Based on the in vitro screening for potential BCAs, the atoxigenic A. flavus strains
were examined to determine whether they had a deletion in biosynthetic genes
involved in AFs and cyclopiazonic acid (CPA) production using multiplex PCR.
Five atoxigenic strains (AFL⁻) were found to have large deletions of genes in the
AFs cluster. While 3 atoxigenic strains amplified most of the markers in the AF
cluster, however they were still unable to produce AFs. The strain selected for in
situ biocontrol studies (Af53H – AFL4⁻ ) had a large deletion of AF markers but
had all the CPA markers. The AFL4⁻ was able to significantly reduce AFB₁ when
paired with toxigenic strains in a 50:50 spore ratio in stored GM and non-GM
maize cvs. The relative gene expression of aflD and aflR in one of the toxigenic
strains (AFLb⁺ ) used as pathogen was significantly inhibited by the chosen BCA.

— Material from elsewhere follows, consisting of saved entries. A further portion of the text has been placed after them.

-- pv_equiv track=rewrite | github.com/kevintomsgithub/leetcode | reverse.py | reverse_old
-- ===== SOURCE A (Python) =====
-- def reverse_old(x):
--     y = []
--     x_str = list(str(abs(x)))
--     for i in reversed(x_str):
--         y.append(i)
--     z = int(''.join(y))
--     if z > 2**31 - 1:
--         return 0
--     if x < 0:
--         z *= -1
--     return z
-- ===== SOURCE B (Python) =====
-- def reverse_old(x):
--     n = abs(x)
--     z = 0
--     while n > 0:
--         z = z * 10 + n % 10
--         n //= 10
--     if z > 2**31 - 1:
--         return 0
--     return -z if x < 0 else z
-- ===== Notes on version B (the rewrite author's own statement) =====
-- stated objective: idiomatic
-- what changed: Replaces building a reversed character list from str(abs(x)) and re-parsing it with int() by a purely arithmetic digit-extraction loop (z = z*10 + n%10; n //= 10), never constructing a string or list.
import Mathlib
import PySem

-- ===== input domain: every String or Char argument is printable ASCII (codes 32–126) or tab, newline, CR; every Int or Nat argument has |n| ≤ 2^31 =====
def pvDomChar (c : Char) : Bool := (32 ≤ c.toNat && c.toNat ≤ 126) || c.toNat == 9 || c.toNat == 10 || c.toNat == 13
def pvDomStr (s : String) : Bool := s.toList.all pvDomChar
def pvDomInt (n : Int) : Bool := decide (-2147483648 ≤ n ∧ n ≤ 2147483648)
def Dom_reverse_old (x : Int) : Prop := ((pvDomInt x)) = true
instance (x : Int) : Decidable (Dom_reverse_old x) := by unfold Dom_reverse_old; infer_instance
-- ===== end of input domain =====

-- B replaces A's string-reversal-and-reparse by an arithmetic digit-extraction loop (idiomatic; same cost).


-- ===== PORT A =====
-- hand port of Python's int(s): here s = ''.join(y) is always the NONEMPTY ALL-DIGIT string
-- produced by reversing str(abs(x)), and on such strings int(s) is exactly this positional fold
-- (no sign, no whitespace, no underscores can occur); exact on that domain.
def pyIntOfDigits (cs : List Char) : Int :=
  Int.ofNat (cs.foldl (fun a c => 10 * a + (c.toNat - 48)) 0)

def reverse_old (x : Int) : Int :=
  -- y = []; x_str = list(str(abs(x)))
  let x_str : List Char := PySem.Int.toChars |x|
  -- for i in reversed(x_str): y.append(i)
  let y : List Char := x_str.reverse.foldl (fun acc c => acc ++ [c]) ([] : List Char)
  -- z = int(''.join(y))
  let z : Int := pyIntOfDigits y
  if z > 2 ^ 31 - 1 then 0
  else if x < 0 then -z else z

-- ===== PORT B =====
-- while n > 0: z = z * 10 + n % 10; n //= 10
def revLoop (n z : Int) : Int :=
  if h : 0 < n then revLoop (PySem.Int.floordiv n 10) (z * 10 + PySem.Int.mod n 10) else z
termination_by n.toNat
decreasing_by
  simp only [PySem.Int.floordiv_eq_ediv_of_pos (by omega : (0:Int) < 10)]
  omega

def reverse_old_alt (x : Int) : Int :=
  let z := revLoop |x| 0
  if z > 2 ^ 31 - 1 then 0
  else if x < 0 then -z else z

-- ===== PRECONDITION & SPEC =====
def Spec_reverse_old (x : Int) (out : Int) : Prop := out = reverse_old_alt x
instance (x : Int) (out : Int) : Decidable (Spec_reverse_old x out) := by unfold Spec_reverse_old; infer_instance

-- ===== CLAIM (what is proved, stated in full; the proofs are below) =====
def Claim_equal_reverse_old : Prop := ∀ (x : Int), Dom_reverse_old x → Spec_reverse_old x (reverse_old x)

-- ===== LEMMAS AND PROOFS =====

-- Nat-level mirror of B's loop
def revNat (n z : Nat) : Nat :=
  if h : 0 < n then revNat (n / 10) (z * 10 + n % 10) else z
termination_by n
decreasing_by omega

theorem revLoop_natCast (n : Nat) : ∀ z : Nat, revLoop (n : Int) (z : Int) = ((revNat n z : Nat) : Int) := by
  induction n using Nat.strong_induction_on with
  | _ n ih =>
    intro z
    rw [revLoop, revNat]
    by_cases h : 0 < n
    · have hi : (0 : Int) < (n : Int) := by exact_mod_cast h
      rw [dif_pos hi, dif_pos h,
        PySem.Int.floordiv_eq_ediv_of_pos (by omega : (0:Int) < 10),
        PySem.Int.mod_eq_emod_of_pos (by omega : (0:Int) < 10)]
      have := ih (n / 10) (Nat.div_lt_self h (by omega)) (z * 10 + n % 10)
      push_cast at this ⊢
      exact this
    · have hi : ¬ (0 : Int) < (n : Int) := by exact_mod_cast h
      rw [dif_neg hi, dif_neg h]

theorem digitChar_val {d : Nat} (h : d < 10) : (Nat.digitChar d).toNat - 48 = d := by
  interval_cases d <;> decide

-- folding A's reversed digit string equals B's loop (Nat level), for positive m
theorem foldl_toDigits_reverse (m : Nat) (hm : 0 < m) :
    ∀ acc : Nat, ((Nat.toDigits 10 m).reverse).foldl (fun a c => 10 * a + (c.toNat - 48)) acc
      = revNat m acc := by
  induction m using Nat.strong_induction_on with
  | _ m ih =>
    intro acc
    rcases Nat.lt_or_ge m 10 with hlt | hge
    · rw [Nat.toDigits_of_lt_base hlt]
      rw [revNat]
      simp only [hm, dif_pos]
      rw [revNat]
      have h10 : m / 10 = 0 := Nat.div_eq_of_lt hlt
      have hmod : m % 10 = m := Nat.mod_eq_of_lt hlt
      simp only [h10, hmod, List.reverse_cons, List.reverse_nil, List.nil_append,
        List.foldl_cons, List.foldl_nil, digitChar_val hlt]
      rw [revNat]
      simp only [Nat.lt_irrefl, dif_neg, not_false_iff]
      omega
    · rw [Nat.toDigits_of_base_le (by omega) hge]
      rw [revNat]
      simp only [hm, dif_pos]
      have hq : 0 < m / 10 := Nat.div_pos hge (by omega)
      have hqlt : m / 10 < m := Nat.div_lt_self hm (by omega)
      rw [List.reverse_append]
      simp only [List.reverse_cons, List.reverse_nil, List.nil_append, List.singleton_append,
        List.foldl_cons]
      rw [ih (m / 10) hqlt hq, digitChar_val (Nat.mod_lt m (by omega))]
      congr 1
      omega

theorem z_eq (x : Int) :
    pyIntOfDigits ((PySem.Int.toChars |x|).reverse.foldl (fun acc c => acc ++ [c]) ([] : List Char))
      = revLoop |x| 0 := by
  rw [PySem.List.foldl_append_singleton]
  simp only [List.nil_append]
  have habs : |x| = ((x.natAbs : Nat) : Int) := by
    rw [Int.abs_eq_natAbs]
  rw [habs]
  have htc : PySem.Int.toChars ((x.natAbs : Nat) : Int) = Nat.toDigits 10 x.natAbs := by
    rw [PySem.Int.toChars, if_neg (by omega : ¬ (((x.natAbs : Nat) : Int) < 0))]
    congr 1
  rw [htc]
  have h0 : (0 : Int) = ((0 : Nat) : Int) := rfl
  rw [h0, revLoop_natCast]
  unfold pyIntOfDigits
  rcases Nat.eq_zero_or_pos x.natAbs with hz | hp
  · rw [hz]
    rw [revNat]
    simp [Nat.toDigits_zero]
  · rw [foldl_toDigits_reverse _ hp 0]
    rfl

-- ===== VERDICT (by name: the statement is the Claim_ definition above) =====
theorem reverse_old_spec : Claim_equal_reverse_old := by
  intro x _
  unfold Spec_reverse_old
  simp only [reverse_old, reverse_old_alt, z_eq]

The correlation of gene expression ´ AFB₁ was positive indicating that
suppression in the gene expression pathway contributed to the lower toxin levels.
The overall biocontrol action seems to have been most effective when used in
stored GM maize cultivars.
Different levels of simulated pest damage (0, 5 and 15%) showed that AFB₁
production did not increase with a higher level of damage regardless of whether
pesticide resistance or herbicide + pesticide resistance cvs were compared with
non-GM isogenic ones. The toxin production in 15% damaged maize grain was
lower or equal to that with no or 5% damage. The gene expression of aflR and
aflD involved in AFs biosynthesis showed differences between the maize cvs.
However, the correlation of gene expression × AFB₁ was not significantly positive.
The BCA showed resilience under TᴼC × CO₂ × aw × simulated pest damage
conditions with similar control levels of AFB₁ which was achieved under existing
environmental conditions. The use of a GM cvs showed better results for
biocontrol under water stress (0.95 aw) and elevated CO₂ at 35ᴼ C when the
kernels were undamaged. However, biocontrol in conventional maize was better
when there were damaged kernels at 0.95 aw × 35ᴼ C ×1000 ppm CO₂.